W2_How is dimension shaped through flattening of images?

Hello, I have a questions about the term dimensions, which appears multiple times and I want to make sure its definition.

In the “Logistic Regression with a Neural Network mindset” exercise 5, the first step is to initialize parameters with zeros. The instruction mentions to use the “shape” function to get the first dimension of X_train. I believe the answer should be X_train.shape[0].

However, I am wondering why dimension is not X_train.reshape((X_train[0] * X_train[1]* X_train[2], 1)? As we convert 3D array of shape (𝑙𝑒𝑛𝑔𝑡ℎ,ℎ𝑒𝑖𝑔ℎ𝑡,𝑑𝑒𝑝𝑡ℎ=3) to a vector of shape (𝑙𝑒𝑛𝑔𝑡ℎ∗ℎ𝑒𝑖𝑔ℎ𝑡∗3,1), for an example of 100 images with 64 x 64 x3, I thought the dimension would be 100 x 64 x 64 x 3?

The images are flattened into 1D vectors.
Then they are all stacked into a 2D matrix.

Hi Tmosh, could you please explain a bit more? still confused

Yes, you’re right although maybe I’m just nitpicking here, but the terminology for that is “dimensions” not “dimension”. Or you could say that “the shape is 100 x 64 x 64 x 3” if we have a batch of 100 images.

Then Tom’s point is that what we need to do in order to process images with Logistic Regression or a Neural Network is that we need to “flatten” or “unroll” the three dimensions of each image into a single vector. Notice that 64 * 64 * 3 = 12288. So each image has 12288 total pixel values. 64 * 64 = 4096 pixels, each of which has 3 color values R, G and B.

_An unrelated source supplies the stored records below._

-- pv_equiv track=rewrite | github.com/gmaxdm/stgospel | gospel/management/commands/parse_calendar.py | __remove_asterix_sups
-- ===== SOURCE A (Python) =====
-- def __remove_asterix_sups(data):
--     """ expecting data like "** note2"
--     """
--     i = 0
--     for c in data:
--         if c == "*":
--             i += 1
--         elif i and c == " ":
--             # including the space after
--             i += 1
--             break
--         else:
--             break
--     return data[i:]
-- ===== SOURCE B (Python) =====
-- import re
--
-- def __remove_asterix_sups(data):
--     """ expecting data like "** note2"
--     """
--     return re.sub(r'^\*+ ?', '', data, count=1)
-- ===== Notes on version B (the rewrite author's own statement) =====
-- stated objective: idiomatic
-- what changed: Replaced the stateful char-counting loop with a single anchored regex substitution (count=1) whose pattern matches the leading asterisk run plus at most one following space and deletes it.
import Mathlib
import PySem

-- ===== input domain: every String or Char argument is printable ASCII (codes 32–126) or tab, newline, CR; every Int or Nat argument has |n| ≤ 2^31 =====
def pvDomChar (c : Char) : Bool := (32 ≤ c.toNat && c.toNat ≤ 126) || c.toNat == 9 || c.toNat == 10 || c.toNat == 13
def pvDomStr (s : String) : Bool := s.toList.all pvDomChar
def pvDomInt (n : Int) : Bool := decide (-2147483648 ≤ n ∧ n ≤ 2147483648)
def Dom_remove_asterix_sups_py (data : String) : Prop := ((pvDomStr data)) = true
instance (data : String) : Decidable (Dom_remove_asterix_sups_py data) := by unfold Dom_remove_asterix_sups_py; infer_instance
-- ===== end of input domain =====

-- B replaces A's stateful counting loop with one anchored regex substitution re.sub(r'^\*+ ?', '', data, count=1) (idiomatic; same O(n) cost).

-- ===== PORT A =====
-- the counting loop of A: i starts at 0; '*' increments, then 'i and c == " "' absorbs one space
def pvCountA : List Char → Nat → Nat
  | [], i => i
  | c :: rest, i =>
    if c = '*' then pvCountA rest (i + 1)
    else if i ≠ 0 ∧ c = ' ' then i + 1
    else i

def remove_asterix_sups_py (data : String) : String :=
  String.ofList (PySem.List.slice data.toList (some ((pvCountA data.toList 0 : Nat) : Int)) none)

-- ===== PORT B =====
-- hand port of the regex engine's match of r'^\*+ ?' against the start of the string:
-- '\*+' greedily matches the maximal leading run of '*' (must be non-empty, else no match),
-- ' ?' then matches one space if present; none = no match (re.sub leaves data unchanged).
def pvReMatchLen (l : List Char) : Option Nat :=
  if (l.takeWhile (· == '*')).length = 0 then none
  else some ((l.takeWhile (· == '*')).length +
    if (l.dropWhile (· == '*')).head? = some ' ' then 1 else 0)

-- re.sub with count=1 and replacement '': delete the matched prefix
def remove_asterix_sups_py_alt (data : String) : String :=
  match pvReMatchLen data.toList with
  | none => data
  | some k => String.ofList (data.toList.drop k)

-- ===== PRECONDITION & SPEC =====
def Spec_remove_asterix_sups_py (data : String) (out : String) : Prop := out = remove_asterix_sups_py_alt data
instance (data : String) (out : String) : Decidable (Spec_remove_asterix_sups_py data out) := by unfold Spec_remove_asterix_sups_py; infer_instance

-- ===== CLAIM =====
def Claim_equal_remove_asterix_sups_py : Prop := ∀ (data : String), Dom_remove_asterix_sups_py data → Spec_remove_asterix_sups_py data (remove_asterix_sups_py data)

-- ===== LEMMAS AND PROOFS =====

theorem pvCountA_pos : ∀ (l : List Char) (i : Nat), 0 < i →
    pvCountA l i = i + (l.takeWhile (· == '*')).length +
      (if (l.dropWhile (· == '*')).head? = some ' ' then 1 else 0) := by
  intro l
  induction l with
  | nil => intro i _; simp [pvCountA, List.takeWhile, List.dropWhile]
  | cons c rest ih =>
    intro i hi
    by_cases hc : c = '*'
    · subst hc
      simp only [pvCountA, reduceIte]
      rw [ih (i + 1) (by omega)]
      rw [List.takeWhile_cons_of_pos (by simp), List.dropWhile_cons_of_pos (by simp)]
      simp; omega
    · rw [List.takeWhile_cons_of_neg (by simpa using hc), List.dropWhile_cons_of_neg (by simpa using hc)]
      by_cases hs : c = ' '
      · subst hs
        simp only [pvCountA, if_neg hc]
        simp [show i ≠ 0 by omega]
      · simp only [pvCountA, if_neg hc, if_neg (by tauto : ¬ (i ≠ 0 ∧ c = ' '))]
        simp [hs]
theorem ports_agree (l : List Char) :
    l.drop (pvCountA l 0) =
      (match pvReMatchLen l with
       | none => l
       | some k => l.drop k) := by
  cases l with
  | nil => simp [pvCountA, pvReMatchLen]
  | cons c rest =>
    by_cases hc : c = '*'
    · subst hc
      simp only [pvCountA, reduceIte]
      rw [pvCountA_pos rest 1 (by omega)]
      simp only [pvReMatchLen]
      rw [List.takeWhile_cons_of_pos (by simp), List.dropWhile_cons_of_pos (by simp)]
      simp only [List.length_cons]
      rw [if_neg (Nat.succ_ne_zero _)]
      split
      · simp only [List.drop_succ_cons]; congr 1; omega
      · rw [show 1 + (rest.takeWhile (· == '*')).length + 0 =
            (rest.takeWhile (· == '*')).length + 1 by omega, List.drop_succ_cons]
        show _ = List.drop ((rest.takeWhile (· == '*')).length + 1 + 0) ('*' :: rest)
        rw [Nat.add_zero, List.drop_succ_cons]
    · have h0 : pvCountA (c :: rest) 0 = 0 := by
        simp [pvCountA, hc]
      rw [h0]
      simp only [pvReMatchLen]
      rw [List.takeWhile_cons_of_neg (by simpa using hc)]
      simp

-- ===== VERDICT =====
theorem remove_asterix_sups_py_spec : Claim_equal_remove_asterix_sups_py := by
  intro data _
  show remove_asterix_sups_py data = remove_asterix_sups_py_alt data
  unfold remove_asterix_sups_py remove_asterix_sups_py_alt
  rw [PySem.List.slice_from_natCast]
  rw [ports_agree data.toList]
  cases h : pvReMatchLen data.toList with
  | none => simp
  | some k => rfl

So with a batch of 100 images, the resulting input matrix will have dimensions 12288 x 100, because Prof Ng orients the inputs so that each column of the input matrix is one flattened image vector.

Here is a thread about how the flattening works.

1 Like

Hello @ansonchantf,

So far, I have seen two definitions for “dimension”.

First definition. In numpy terminology, number of dimensions = number of axes = number of values in array.shape. If an array has a shape of (2,3,4,5,6), it has 5 axes, it has 5 dimensions, and it is a 5D array.

Second definition. For a sample’s dimension, since the sample is usually arranged in a 1D array, the meaning of dimension is simply the number of values. For the sample np.array([3, 3, 2, 2, 1, 1]), it is a 1D array and the sample has 6 dimensions.

In the assignment, there are two representations of samples: train_set_x_orig (before flattened) and train_set_x (after flattened). We use the flattened version for Exercise 8, and there we are referring to the second definition of dimension.

Because we are already using the flattened version. The first value of the flattened version’s shape is already height x width x channels.

Cheers,
Raymond

1 Like

Thank you @rmwkwok @paulinpaloalto @TMosh . I understand now!